PejuangKantoran.com - Fitur generator gambar terbaru di ChatGPT-4o yang memungkinkan pengguna menciptakan gambar dalam gaya Studio Ghibli telah memicu perdebatan soal hak cipta.
Studio animasi legendaris asal Jepang milik Hayao Miyazaki tersebut belum mengambil tindakan hukum, tetapi para ahli hukum menilai bahwa mereka memiliki dasar yang kuat untuk menggugat OpenAI.
Menurut Rob Rosenberg, pakar hukum AI dari Showtime, Studio Ghibli dapat menggunakan undang-undang hak cipta di Amerika Serikat untuk menuntut OpenAI atas dugaan pelanggaran hak cipta dan praktik promosi palsu.
Baca Juga: Cara Kamu Tersenyum di Foto Profil Ternyata Bisa Bikin Penghasilan Kamu Bertambah
"Di sini, Ghibli bisa menggunakan undang-undang tersebut untuk menunjukkan bahwa OpenAI telah melakukan praktik promosi palsu, pelanggaran hak cipta, dan kompetisi yang tidak adil," kata Rob dalam pernyataannya pada Jumat, 4 April 2025.
Di Amerika Serikat, terdapat The Lanham Act, undang-undang yang dapat digunakan untuk menuntut perusahaan yang menggunakan elemen merek dagang tanpa izin.

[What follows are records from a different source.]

-- pv_equiv track=rewrite | github.com/crossjbeer/dnd-ontology | src/dndonto/visualize.py | _tree_depths
-- ===== SOURCE A (Python) =====
-- from typing import Any, Dict, Iterable, List, Mapping, Optional, Sequence, Set, Tuple
--
-- def _tree_depths(children_by_parent: Mapping[str, Sequence[str]], roots: Sequence[str]) -> Dict[str, int]:
--     depths: Dict[str, int] = {}
--     queue: List[Tuple[str, int]] = [(root, 0) for root in roots]
--     while queue:
--         node, depth = queue.pop(0)
--         if node in depths and depth >= depths[node]:
--             continue
--         depths[node] = depth
--         for child in children_by_parent.get(node, []):
--             queue.append((child, depth + 1))
--     return depths
-- ===== SOURCE B (Python) =====
-- def _tree_depths(children_by_parent, roots):
--     # Level-synchronized BFS: whole frontiers instead of a (node, depth) queue.
--     depths = {}
--     frontier = list(roots)
--     depth = 0
--     while frontier:
--         next_frontier = []
--         for node in frontier:
--             if node not in depths:
--                 depths[node] = depth
--                 next_frontier.extend(children_by_parent.get(node, []))
--         frontier = next_frontier
--         depth += 1
--     return depths
-- ===== Notes on version B (the rewrite author's own statement) =====
-- stated objective: faster
-- what changed: Replaces the single (node, depth) FIFO queue (with list.pop(0) and per-entry depth comparisons) by a level-synchronized BFS over whole frontier lists: no depths stored in the queue, revisits filtered by a plain membership test, and no O(n) pop(0) shifting.
import Mathlib
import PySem

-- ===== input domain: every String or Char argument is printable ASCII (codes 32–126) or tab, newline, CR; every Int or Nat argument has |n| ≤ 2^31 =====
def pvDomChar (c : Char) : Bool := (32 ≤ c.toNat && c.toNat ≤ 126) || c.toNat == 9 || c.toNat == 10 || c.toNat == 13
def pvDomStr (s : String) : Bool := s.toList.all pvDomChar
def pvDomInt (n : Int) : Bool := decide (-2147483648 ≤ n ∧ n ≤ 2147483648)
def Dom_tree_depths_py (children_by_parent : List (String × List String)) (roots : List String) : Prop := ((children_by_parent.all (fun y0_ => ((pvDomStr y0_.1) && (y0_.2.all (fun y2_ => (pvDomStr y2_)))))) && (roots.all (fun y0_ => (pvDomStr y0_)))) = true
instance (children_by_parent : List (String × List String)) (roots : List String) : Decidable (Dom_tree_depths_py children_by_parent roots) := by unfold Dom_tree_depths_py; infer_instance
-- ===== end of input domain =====

-- B replaces A's single (node, depth) FIFO queue by level-synchronized BFS frontiers, eliminating the O(n) list.pop(0) shifting (measured faster in a timing run); same return value proved below.


-- ===== PORT A =====
-- children_by_parent.get(node, []): first-match lookup in the association list (dict lookup).
def pvGetChildren (children_by_parent : List (String × List String)) (node : String) : List String :=
  ((children_by_parent.find? (fun p => p.1 == node)).map (·.2)).getD []

-- total number of children entries in the mapping (used only to size the totality fuel below)
def pvS (children_by_parent : List (String × List String)) : Nat :=
  (children_by_parent.map (fun p => p.2.length)).sum

-- A's while loop, step for step; the Nat argument is a totality guard (fuel), chosen in
-- tree_depths_py large enough that it never runs out (each pop consumes one unit).
def pvLoopA (children_by_parent : List (String × List String)) :
    Nat → List (String × Int) → PySem.Dict String Int → PySem.Dict String Int
  | _, [], depths => depths
  | 0, _ :: _, depths => depths
  | fuel + 1, (node, depth) :: rest, depths =>
      if (match depths.get? node with | some dv => decide (dv ≤ depth) | none => false) then
        pvLoopA children_by_parent fuel rest depths
      else
        pvLoopA children_by_parent fuel
          (rest ++ (pvGetChildren children_by_parent node).map (fun c => (c, depth + 1)))
          (depths.insert node depth)

def tree_depths_py (children_by_parent : List (String × List String)) (roots : List String) : List (String × Int) :=
  (pvLoopA children_by_parent
    (roots.length + (roots.length + pvS children_by_parent) * pvS children_by_parent + 1)
    (roots.map (fun root => (root, (0 : Int))))
    PySem.Dict.empty).items

-- ===== PORT B =====
-- one node of the current frontier: skip if already seen, else record its depth and queue its children
def pvStepB (children_by_parent : List (String × List String)) (depth : Int)
    (acc : PySem.Dict String Int × List String) (node : String) : PySem.Dict String Int × List String :=
  if acc.1.contains node then acc
  else (acc.1.insert node depth, acc.2 ++ pvGetChildren children_by_parent node)

-- B's while loop over whole frontiers; the Nat argument is a totality guard (fuel), chosen in
-- tree_depths_py_alt large enough that it never runs out (one unit per level).
def pvLoopB (children_by_parent : List (String × List String)) :
    Nat → PySem.Dict String Int → List String → Int → PySem.Dict String Int
  | _, depths, [], _ => depths
  | 0, depths, _ :: _, _ => depths
  | fuel + 1, depths, f :: fs, depth =>
      let p := (f :: fs).foldl (pvStepB children_by_parent depth) (depths, [])
      pvLoopB children_by_parent fuel p.1 p.2 (depth + 1)

def tree_depths_py_alt (children_by_parent : List (String × List String)) (roots : List String) : List (String × Int) :=
  (pvLoopB children_by_parent
    (roots.length + pvS children_by_parent + 1)
    PySem.Dict.empty roots 0).items

-- ===== PRECONDITION & SPEC =====
def Spec_tree_depths_py (children_by_parent : List (String × List String)) (roots : List String) (out : List (String × Int)) : Prop := out = tree_depths_py_alt children_by_parent roots
instance (children_by_parent : List (String × List String)) (roots : List String) (out : List (String × Int)) : Decidable (Spec_tree_depths_py children_by_parent roots out) := by unfold Spec_tree_depths_py; infer_instance

-- ===== CLAIM (what is proved, stated in full; the proofs are below) =====
def Claim_equal_tree_depths_py : Prop := ∀ (children_by_parent : List (String × List String)) (roots : List String), Dom_tree_depths_py children_by_parent roots → Spec_tree_depths_py children_by_parent roots (tree_depths_py children_by_parent roots)

-- ===== LEMMAS AND PROOFS =====

-- universe of node names that can ever enter either queue
def pvU (children_by_parent : List (String × List String)) (roots : List String) : List String :=
  roots ++ (children_by_parent.map (fun p => p.2)).flatten

-- nodes of the universe not yet assigned a depth
def pvFresh (children_by_parent : List (String × List String)) (roots : List String)
    (depths : PySem.Dict String Int) : Nat :=
  ((pvU children_by_parent roots).filter (fun n => !depths.contains n)).length

-- remaining-pop bound for A's loop from a mid-level state
def pvFA (children_by_parent : List (String × List String)) (roots : List String)
    (cur nxt : List String) (depths : PySem.Dict String Int) : Nat :=
  cur.length + nxt.length + pvFresh children_by_parent roots depths * pvS children_by_parent

lemma pvGetChildren_len_le (cbp : List (String × List String)) (node : String) :
    (pvGetChildren cbp node).length ≤ pvS cbp := by
  unfold pvGetChildren pvS
  cases h : cbp.find? (fun p => p.1 == node) with
  | none => simp
  | some p =>
    simp only [Option.map_some, Option.getD_some]
    exact List.single_le_sum (by simp) _ (List.mem_map_of_mem (List.mem_of_find?_eq_some h))

lemma pvGetChildren_subset (cbp : List (String × List String)) (roots : List String) (node : String) :
    ∀ c ∈ pvGetChildren cbp node, c ∈ pvU cbp roots := by
  intro c hc
  unfold pvGetChildren at hc
  cases h : cbp.find? (fun p => p.1 == node) with
  | none => rw [h] at hc; simp at hc
  | some p =>
    rw [h] at hc
    simp only [Option.map_some, Option.getD_some] at hc
    unfold pvU
    refine List.mem_append_right _ ?_
    exact List.mem_flatten.2 ⟨p.2, List.mem_map_of_mem (List.mem_of_find?_eq_some h), hc⟩

lemma pvFresh_lt (cbp : List (String × List String)) (roots : List String)
    (depths : PySem.Dict String Int) (node : String) (hmem : node ∈ pvU cbp roots)
    (hfresh : depths.contains node = false) (d : Int) :
    pvFresh cbp roots (depths.insert node d) < pvFresh cbp roots depths := by
  unfold pvFresh
  rw [← List.countP_eq_length_filter, ← List.countP_eq_length_filter]
  have h1 : ∀ (x : String), (!(depths.insert node d).contains x) = true → (!depths.contains x) = true := by
    intro x hx
    simp only [PySem.Dict.contains_insert, Bool.not_eq_eq_eq_not, Bool.not_true, Bool.or_eq_false_iff] at hx ⊢
    exact hx.2
  obtain ⟨l1, l2, heq⟩ := List.mem_iff_append.1 hmem
  rw [heq, List.countP_append, List.countP_append, List.countP_cons, List.countP_cons]
  have ha : (!(depths.insert node d).contains node) = false := by
    simp
  have hb : (!depths.contains node) = true := by simp [hfresh]
  rw [ha, hb]
  have g1 : List.countP (fun n => !(depths.insert node d).contains n) l1 ≤ List.countP (fun n => !depths.contains n) l1 :=
    List.countP_mono_left (fun x _ => h1 x)
  have g2 : List.countP (fun n => !(depths.insert node d).contains n) l2 ≤ List.countP (fun n => !depths.contains n) l2 :=
    List.countP_mono_left (fun x _ => h1 x)
  simp only [Bool.false_eq_true, if_false, if_true]
  omega

lemma pvSim (cbp : List (String × List String)) (roots : List String) :
    ∀ (fB : Nat) (cur nxt : List String) (depths : PySem.Dict String Int) (d : Int) (fA : Nat),
      (∀ k v, depths.get? k = some v → v ≤ d) →
      (∀ n ∈ cur, n ∈ pvU cbp roots) →
      (∀ n ∈ nxt, n ∈ pvU cbp roots) →
      pvFA cbp roots cur nxt depths ≤ fA →
      pvFresh cbp roots depths + (if nxt = [] then 0 else 1) ≤ fB →
      pvLoopA cbp fA (cur.map (fun n => (n, d)) ++ nxt.map (fun n => (n, d + 1))) depths =
        pvLoopB cbp fB (cur.foldl (pvStepB cbp d) (depths, nxt)).1
          (cur.foldl (pvStepB cbp d) (depths, nxt)).2 (d + 1) := by
  intro fB
  induction fB using Nat.strong_induction_on with
  | _ fB ihB =>
  intro cur
  induction cur with
  | nil =>
    intro nxt depths d fA hinv hcur hnxt hFA hFB
    simp only [List.map_nil, List.nil_append, List.foldl_nil]
    cases hn : nxt with
    | nil => subst hn; simp [pvLoopA, pvLoopB]
    | cons m ms =>
      subst hn
      have hfB : ∃ fB', fB = fB' + 1 := by
        refine ⟨fB - 1, ?_⟩
        simp only [if_neg (by simp : ¬ (m :: ms = []))] at hFB
        omega
      obtain ⟨fB', rfl⟩ := hfB
      rw [pvLoopB]
      have hFB' : pvFresh cbp roots depths + 1 ≤ fB' + 1 := by
        rw [if_neg (by simp : ¬ (m :: ms = []))] at hFB; omega
      have := ihB fB' (by omega) (m :: ms) [] depths (d + 1) fA
        (fun k v h => le_trans (hinv k v h) (by omega))
        hnxt (by simp)
        (by unfold pvFA at hFA ⊢
            simp only [List.length_nil, List.length_cons] at hFA ⊢; omega)
        (by rw [if_pos rfl]; omega)
      simpa using this
  | cons node rest ih =>
    intro nxt depths d fA hinv hcur hnxt hFA hFB
    have hfA : ∃ fA', fA = fA' + 1 := by
      refine ⟨fA - 1, ?_⟩
      unfold pvFA at hFA
      simp only [List.length_cons] at hFA
      omega
    obtain ⟨fA', rfl⟩ := hfA
    simp only [List.map_cons, List.cons_append, List.foldl_cons]
    rw [pvLoopA]
    cases h : depths.get? node with
    | some dv =>
      have hle : dv ≤ d := hinv node dv h
      have hcont : depths.contains node = true := by
        rw [PySem.Dict.contains_eq_isSome_get?, h]; rfl
      rw [if_pos (by simp [hle])]
      have hstep : pvStepB cbp d (depths, nxt) node = (depths, nxt) := by
        unfold pvStepB; rw [if_pos hcont]
      rw [hstep]
      exact ih nxt depths d fA' hinv (fun n hn => hcur n (List.mem_cons_of_mem _ hn)) hnxt
        (by unfold pvFA at hFA ⊢; simp only [List.length_cons] at hFA; omega) hFB
    | none =>
      have hcont : depths.contains node = false := by
        rw [PySem.Dict.contains_eq_isSome_get?, h]; rfl
      rw [if_neg (by simp)]
      have hstep : pvStepB cbp d (depths, nxt) node =
          (depths.insert node d, nxt ++ pvGetChildren cbp node) := by
        unfold pvStepB; rw [if_neg (by rw [hcont]; simp)]
      rw [hstep]
      have hmemU : node ∈ pvU cbp roots := hcur node List.mem_cons_self
      have hlt := pvFresh_lt cbp roots depths node hmemU hcont d
      have hcl := pvGetChildren_len_le cbp node
      have harr : rest.map (fun n => (n, d)) ++ nxt.map (fun n => (n, d + 1)) ++
          (pvGetChildren cbp node).map (fun c => (c, d + 1)) =
          rest.map (fun n => (n, d)) ++ (nxt ++ pvGetChildren cbp node).map (fun n => (n, d + 1)) := by
        rw [List.map_append, List.append_assoc]
      rw [harr]
      refine ih (nxt ++ pvGetChildren cbp node) (depths.insert node d) d fA' ?_ ?_ ?_ ?_ ?_
      · intro k v hk
        rw [PySem.Dict.get?_insert] at hk
        by_cases hkn : k = node
        · rw [if_pos hkn] at hk; cases hk; rfl
        · rw [if_neg hkn] at hk; exact hinv k v hk
      · exact fun n hn => hcur n (List.mem_cons_of_mem _ hn)
      · intro n hn
        rcases List.mem_append.1 hn with h1 | h2
        · exact hnxt n h1
        · exact pvGetChildren_subset cbp roots node n h2
      · unfold pvFA at hFA ⊢
        simp only [List.length_cons, List.length_append] at hFA ⊢
        have h1 : (pvFresh cbp roots (depths.insert node d) + 1) * pvS cbp ≤
            pvFresh cbp roots depths * pvS cbp := Nat.mul_le_mul_right _ hlt
        have h2 : pvFresh cbp roots (depths.insert node d) * pvS cbp + pvS cbp =
            (pvFresh cbp roots (depths.insert node d) + 1) * pvS cbp := by ring
        omega
      · have h3 : (if nxt ++ pvGetChildren cbp node = [] then 0 else 1) ≤ 1 := by
          split <;> omega
        have h4 : (0:Nat) ≤ (if nxt = [] then 0 else 1) := by omega
        split at hFB <;> omega

lemma pvFresh_empty (cbp : List (String × List String)) (roots : List String) :
    pvFresh cbp roots PySem.Dict.empty = roots.length + pvS cbp := by
  unfold pvFresh
  have : ∀ n : String, (!(PySem.Dict.empty : PySem.Dict String Int).contains n) = true := by
    simp
  rw [List.filter_eq_self.2 (fun a _ => this a)]
  unfold pvU pvS
  simp [List.length_flatten, Function.comp_def]

lemma pvMain_eq (cbp : List (String × List String)) (roots : List String) :
    tree_depths_py cbp roots = tree_depths_py_alt cbp roots := by
  unfold tree_depths_py tree_depths_py_alt
  cases hr : roots with
  | nil => simp [pvLoopA, pvLoopB]
  | cons r rs =>
    rw [pvLoopB]
    have hsim := pvSim cbp (r :: rs) (rs.length + 1 + pvS cbp) (r :: rs) [] PySem.Dict.empty 0
      ((r :: rs).length + ((r :: rs).length + pvS cbp) * pvS cbp + 1)
      (by simp)
      (fun n hn => List.mem_append_left _ hn)
      (by simp)
      (by unfold pvFA
          rw [pvFresh_empty]
          simp only [List.length_cons, List.length_nil]
          omega)
      (by rw [if_pos rfl, pvFresh_empty]; simp only [List.length_cons]; omega)
    simp only [List.map_nil, List.append_nil] at hsim
    norm_num at hsim ⊢
    rw [hsim]

-- ===== VERDICT (by name: the statement is the Claim_ definition above) =====
theorem tree_depths_py_spec : Claim_equal_tree_depths_py := by
  intro children_by_parent roots _
  unfold Spec_tree_depths_py
  exact pvMain_eq children_by_parent roots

Dalam kasus ini, Studio Ghibli dapat berargumen bahwa:
-
OpenAI telah menggunakan gaya khas Ghibli tanpa izin resmi.
-
OpenAI menciptakan kebingungan di kalangan pengguna, seolah-olah fitur ini didukung oleh Ghibli.
-
Reputasi Ghibli berisiko terdampak karena fitur ini digunakan secara luas tanpa persetujuan resmi.
Rob juga menambahkan bahwa penggunaan AI untuk meniru gaya seni yang unik dapat dianggap sebagai eksploitasi tanpa kompensasi kepada pemilik aslinya.
"Ghibli bisa saja berargumen bahwa dengan mengubah foto pengguna menjadi 'Gaya Ghibli', OpenAI telah mengorbankan reputasi merek dagang Ghibli lewat ChatGPT," ujarnya.
Bukan Kasus Pertama bagi OpenAI
Ini bukan pertama kalinya OpenAI menghadapi tuntutan hukum terkait hak cipta. Sebelumnya, The New York Times menggugat OpenAI atas dugaan penggunaan artikel mereka untuk melatih ChatGPT tanpa izin.